Frequently Asked Questions

What makes this a 'semantic' JSON diff?
A semantic diff compares JSON by meaning, not text. Two JSON objects are identical if they have the same keys and values regardless of key order or whitespace — { "a": 1, "b": 2 } is the same as { "b": 2, "a": 1 }. A text diff would flag these as different because the characters differ. JSON Kit uses microdiff to compare parsed JavaScript objects, so key ordering is irrelevant.
What do the path expressions mean?
Paths show exactly where in the JSON structure a change occurred. user.name means the 'name' field inside the 'user' object. user.roles[1] means the second element (index 1) of the 'roles' array inside 'user'. This is the same notation used by JSONPath and JavaScript property access.
How does it handle added or removed array elements?
Each added or removed array element is a separate diff entry with its numeric index in the path. For example, adding 'editor' to a roles array at position 1 appears as: + user.roles[1]: "editor". This gives you precise tracking of what changed where, rather than just showing the whole array changed.
Can I compare two API response versions?
Yes — this is one of the most common use cases. Copy the response from two different API calls (or two versions of the same endpoint) into the A and B panels. The diff will immediately show you what fields changed between versions, which is invaluable when debugging API changes or tracking schema drift.
What if my JSON is out of order but semantically the same?
Key order doesn't matter — { "x": 1, "y": 2 } and { "y": 2, "x": 1 } produce zero diff entries. Array order does matter, because arrays are ordered by definition.

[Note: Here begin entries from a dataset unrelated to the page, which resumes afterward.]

-- pv_equiv track=rewrite | github.com/guoylyy/uband-python-s1 | homeworks/A14075/final_homework/homework1.py | generDict
-- ===== SOURCE A (Python) =====
-- def generDict(words):
--     dic = {}
--     for word in words:
--         #删除空白和单字母
--         if len(word)>1:
--             if word in dic:
--                 dic[word]+=1
--             else :
--                 dic[word] = 1
--     return dic
-- ===== SOURCE B (Python) =====
-- def generDict(words):
--     # Remove-and-count: repeatedly take the first remaining long word, drop all
--     # its occurrences at once, and record the count as the length difference.
--     ws = [w for w in words if len(w) > 1]
--     items = []
--     while ws:
--         w = ws[0]
--         rest = [x for x in ws if x != w]
--         items.append((w, len(ws) - len(rest)))
--         ws = rest
--     return dict(items)
-- ===== Notes on version B (the rewrite author's own statement) =====
-- stated objective: alternative
-- what changed: Replaces A's single incremental if-in-dict counting loop by a shrink-the-list loop: filter once, then repeatedly take the first remaining word, remove all its occurrences at once, and record its count as the length drop.
import Mathlib
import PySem

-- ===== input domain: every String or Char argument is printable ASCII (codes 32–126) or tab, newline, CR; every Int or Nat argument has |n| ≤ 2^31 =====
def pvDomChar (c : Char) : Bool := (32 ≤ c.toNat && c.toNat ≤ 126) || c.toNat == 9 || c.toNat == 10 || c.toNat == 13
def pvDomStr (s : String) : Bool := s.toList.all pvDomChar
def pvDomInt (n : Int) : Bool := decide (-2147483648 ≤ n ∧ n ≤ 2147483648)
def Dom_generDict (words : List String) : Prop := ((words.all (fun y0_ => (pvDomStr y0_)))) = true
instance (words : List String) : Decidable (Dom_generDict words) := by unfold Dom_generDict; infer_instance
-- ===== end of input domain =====

-- B replaces A's single incremental counting loop by a shrink-the-list loop that takes the first
-- long word, removes all its occurrences at once, and counts it as the length drop (objective: alternative).

-- ===== PORT A =====
def generDict (words : List String) : List (String × Int) :=
  (words.foldl (fun dic word =>
      if PySem.Str.len word > 1 then
        if dic.contains word then dic.modify word 0 (· + 1)
        else dic.insert word 1
      else dic) PySem.Dict.empty).items

-- ===== PORT B =====
-- B's while loop: state (ws, items); each step removes every occurrence of the first
-- word of ws and appends (word, length drop) to items; dict(items) is items itself
-- under the type convention (the appended keys are pairwise distinct).
def generDictLoop (ws : List String) (items : List (String × Int)) : List (String × Int) :=
  match ws with
  | [] => items
  | w :: t =>
    let rest := (w :: t).filter (fun x => x ≠ w)
    generDictLoop rest (items ++ [(w, ((w :: t).length : Int) - (rest.length : Int))])
termination_by ws.length
decreasing_by
  simp only [List.filter_cons, ne_eq, not_true_eq_false, decide_not, List.length_cons]
  exact Nat.lt_succ_of_le (by simpa using List.length_filter_le (fun x => !decide (x = w)) t)

def generDict_alt (words : List String) : List (String × Int) :=
  generDictLoop (words.filter (fun w => PySem.Str.len w > 1)) []

-- ===== PRECONDITION & SPEC =====
def Spec_generDict (words : List String) (out : List (String × Int)) : Prop := out = generDict_alt words
instance (words : List String) (out : List (String × Int)) : Decidable (Spec_generDict words out) := by unfold Spec_generDict; infer_instance

-- ===== CLAIM (what is proved, stated in full; the proofs are below) =====
def Claim_equal_generDict : Prop := ∀ (words : List String), Dom_generDict words → Spec_generDict words (generDict words)

-- ===== LEMMAS AND PROOFS =====

-- A's guarded loop body equals the Counter step on each word it keeps.
theorem generDict_body_eq (d : PySem.Dict String Int) (w : String) :
    (if PySem.Str.len w > 1 then
        if d.contains w then d.modify w 0 (· + 1) else d.insert w 1
      else d)
    = (if PySem.Str.len w > 1 then d.modify w 0 (· + 1) else d) := by
  split_ifs with h hc
  · rfl
  · apply PySem.Dict.ext
    simp [PySem.Dict.modify, PySem.Dict.getD_of_not_contains, hc]
  · rfl

-- A's guarded fold is the Counter fold over the filtered list.
theorem generDict_foldl_eq (words : List String) (d : PySem.Dict String Int) :
    words.foldl (fun dic word =>
      if PySem.Str.len word > 1 then
        if dic.contains word then dic.modify word 0 (· + 1)
        else dic.insert word 1
      else dic) d
    = (words.filter (fun w => PySem.Str.len w > 1)).foldl
        (fun dic word => dic.modify word 0 (· + 1)) d := by
  induction words generalizing d with
  | nil => rfl
  | cons x xs ih =>
    by_cases h : PySem.Str.len x > 1
    · rw [List.foldl_cons, generDict_body_eq, if_pos h, List.filter_cons,
        decide_eq_true h, if_pos rfl, List.foldl_cons]
      exact ih _
    · rw [List.foldl_cons, generDict_body_eq, if_neg h, List.filter_cons,
        decide_eq_false h, if_neg Bool.false_ne_true]
      exact ih d

theorem generDict_eq_counter (words : List String) :
    generDict words = (PySem.Dict.counter (words.filter (fun w => PySem.Str.len w > 1))).items := by
  unfold generDict
  rw [generDict_foldl_eq, PySem.Dict.counter_eq_foldl]

-- foldl Set.add over a prepended fresh element commutes with consing it in front.
theorem foldl_add_cons (l : List String) : ∀ (s : List String) (w : String), w ∉ l →
    l.foldl PySem.Set.add (w :: s) = w :: l.foldl PySem.Set.add s := by
  induction l with
  | nil => intro s w _; rfl
  | cons x t ih =>
    intro s w hw
    have hxw : x ≠ w := fun h => hw (h ▸ List.mem_cons_self)
    have hstep : PySem.Set.add (w :: s) x = w :: PySem.Set.add s x := by
      by_cases hs : x ∈ s <;> simp [PySem.Set.add, PySem.Set.contains, hxw, hs]
    rw [List.foldl_cons, hstep, ih _ w (fun h => hw (List.mem_cons_of_mem _ h)), List.foldl_cons]

-- elements already present never change the foldl-add accumulator again.
theorem foldl_add_filter (l : List String) : ∀ (s : List String) (w : String), w ∈ s →
    l.foldl PySem.Set.add s = (l.filter (fun x => x ≠ w)).foldl PySem.Set.add s := by
  induction l with
  | nil => intro s w _; rfl
  | cons x t ih =>
    intro s w hw
    by_cases hx : x = w
    · subst hx
      have hadd : PySem.Set.add s x = s := by
        simp [PySem.Set.add, PySem.Set.contains, hw]
      have hfc : (x :: t).filter (fun y => y ≠ x) = t.filter (fun y => y ≠ x) := by simp
      rw [hfc, List.foldl_cons, hadd]
      exact ih s x hw
    · have hmem : w ∈ PySem.Set.add s x := by
        simp only [PySem.Set.add]
        split
        · exact hw
        · exact List.mem_append_left _ hw
      simp only [List.filter_cons, ne_eq, hx, not_false_eq_true, decide_true, if_true,
        List.foldl_cons]
      exact ih _ w hmem

-- set(w :: t) is w followed by set of the tail with all w's removed.
theorem ofList_cons_filter (w : String) (t : List String) :
    PySem.Set.ofList (w :: t) = w :: PySem.Set.ofList (t.filter (fun x => x ≠ w)) := by
  have h1 : PySem.Set.ofList (w :: t) = t.foldl PySem.Set.add [w] := by
    simp [PySem.Set.ofList_eq_foldl, PySem.Set.add, PySem.Set.contains]
  rw [h1, foldl_add_filter t [w] w (List.mem_singleton.mpr rfl),
    foldl_add_cons _ [] w (by simp), PySem.Set.ofList_eq_foldl]

-- counting w equals the length removed by filtering w out.
theorem count_eq_length_sub (w : String) (l : List String) :
    (l.filter (fun x => x ≠ w)).length + l.count w = l.length := by
  induction l with
  | nil => rfl
  | cons x t ih =>
    by_cases hx : x = w <;>
      simp only [List.filter_cons, hx, List.count_cons] <;>
      simp_all <;> omega

-- non-accumulator form of B's loop, for the proofs.
def generDictGo (ws : List String) : List (String × Int) :=
  match ws with
  | [] => []
  | w :: t =>
    let rest := (w :: t).filter (fun x => x ≠ w)
    (w, ((w :: t).length : Int) - (rest.length : Int)) :: generDictGo rest
termination_by ws.length
decreasing_by
  simp only [List.filter_cons, ne_eq, not_true_eq_false, decide_not, List.length_cons]
  exact Nat.lt_succ_of_le (by simpa using List.length_filter_le (fun x => !decide (x = w)) t)

-- the accumulator loop is the non-accumulator recursion appended to its accumulator.
theorem generDictLoop_eq_go (n : ℕ) : ∀ (l : List String) (acc : List (String × Int)),
    l.length ≤ n → generDictLoop l acc = acc ++ generDictGo l := by
  induction n with
  | zero =>
    intro l acc hl
    have h0 : l = [] := List.length_eq_zero_iff.mp (Nat.le_zero.mp hl)
    subst h0; simp [generDictLoop, generDictGo]
  | succ n ih =>
    intro l acc hl
    match l with
    | [] => simp [generDictLoop, generDictGo]
    | w :: t =>
      rw [generDictLoop, generDictGo]
      have hlen : ((w :: t).filter (fun x => x ≠ w)).length ≤ n := by
        have h1 : (w :: t).filter (fun x => x ≠ w) = t.filter (fun x => x ≠ w) := by simp
        rw [h1]
        have h2 := List.length_filter_le (fun x => decide (x ≠ w)) t
        simp only [List.length_cons] at hl
        omega
      rw [ih _ _ hlen]
      simp

-- Counter's items over l are exactly B's remove-and-recurse result.
theorem counter_map_eq_go (n : ℕ) : ∀ (l : List String), l.length ≤ n →
    (PySem.Set.ofList l).map (fun k => (k, (l.count k : Int))) = generDictGo l := by
  induction n with
  | zero =>
    intro l hl
    have h0 : l = [] := List.length_eq_zero_iff.mp (Nat.le_zero.mp hl)
    subst h0; simp [generDictGo, PySem.Set.ofList_eq_foldl]
  | succ n ih =>
    intro l hl
    match l with
    | [] => simp [generDictGo, PySem.Set.ofList_eq_foldl]
    | w :: t =>
      have hrest : (w :: t).filter (fun x => x ≠ w) = t.filter (fun x => x ≠ w) := by
        simp
      rw [generDictGo, ofList_cons_filter, List.map_cons]
      simp only [hrest]
      congr 1
      · have h := count_eq_length_sub w (w :: t)
        rw [hrest] at h
        congr 1
        omega
      · have hlen : (t.filter (fun x => x ≠ w)).length ≤ n := by
          have := List.length_filter_le (fun x => decide (x ≠ w)) t
          simp only [List.length_cons] at hl
          omega
        rw [← ih _ hlen]
        apply List.map_congr_left
        intro k hk
        have hkw : k ≠ w := by
          have h1 : k ∈ t.filter (fun x => x ≠ w) := (PySem.Set.mem_ofList _ _).mp hk
          have h2 := List.of_mem_filter h1
          simpa using h2
        have hc : (t.filter (fun x => x ≠ w)).count k = (w :: t).count k := by
          rw [List.count_filter (by simp [hkw]), List.count_cons]
          simp [Ne.symm hkw]
        rw [hc]

-- ===== VERDICT (by name: the statement is the Claim_ definition above) =====
theorem generDict_spec : Claim_equal_generDict := by
  intro words _
  unfold Spec_generDict generDict_alt
  rw [generDictLoop_eq_go (words.filter (fun w => PySem.Str.len w > 1)).length _ _ le_rfl,
    List.nil_append, generDict_eq_counter, PySem.Dict.items_counter,
    counter_map_eq_go (words.filter (fun w => PySem.Str.len w > 1)).length _ le_rfl]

If you have { "tags": ["a", "b"] } and { "tags": ["b", "a"] }, the tool will report two CHANGE entries at indexes [0] and [1].
How do I copy the diff results?
The Copy button in the output panel header copies the diff as a plain-text summary with + / - / ~ prefixes, one line per change. This format is easy to paste into a Slack message, PR comment, or issue description.
What is the maximum JSON size this handles?
microdiff is efficient for typical API response sizes. For very deep or wide objects (thousands of keys), diffing may take a fraction of a second. JSON Kit handles files up to ~50MB in the editor panels. For extremely large payloads, consider using jq on the command line: diff <(jq -S . a.json) <(jq -S . b.json) (the -S flag sorts keys).

About This Tool

JSON Diff is powered by microdiff — a tiny, zero-dependency deep diff library that operates on parsed objects rather than strings. Key order is irrelevant; array order is respected (since arrays are ordered by definition). The diff runs in your browser on every keystroke with a 250ms debounce. Results are shown as a scannable list with color-coded rows rather than the noise of a character-level text diff. The Copy button exports the diff in a simple+/-/~ text format suitable for pasting into PRs or Slack.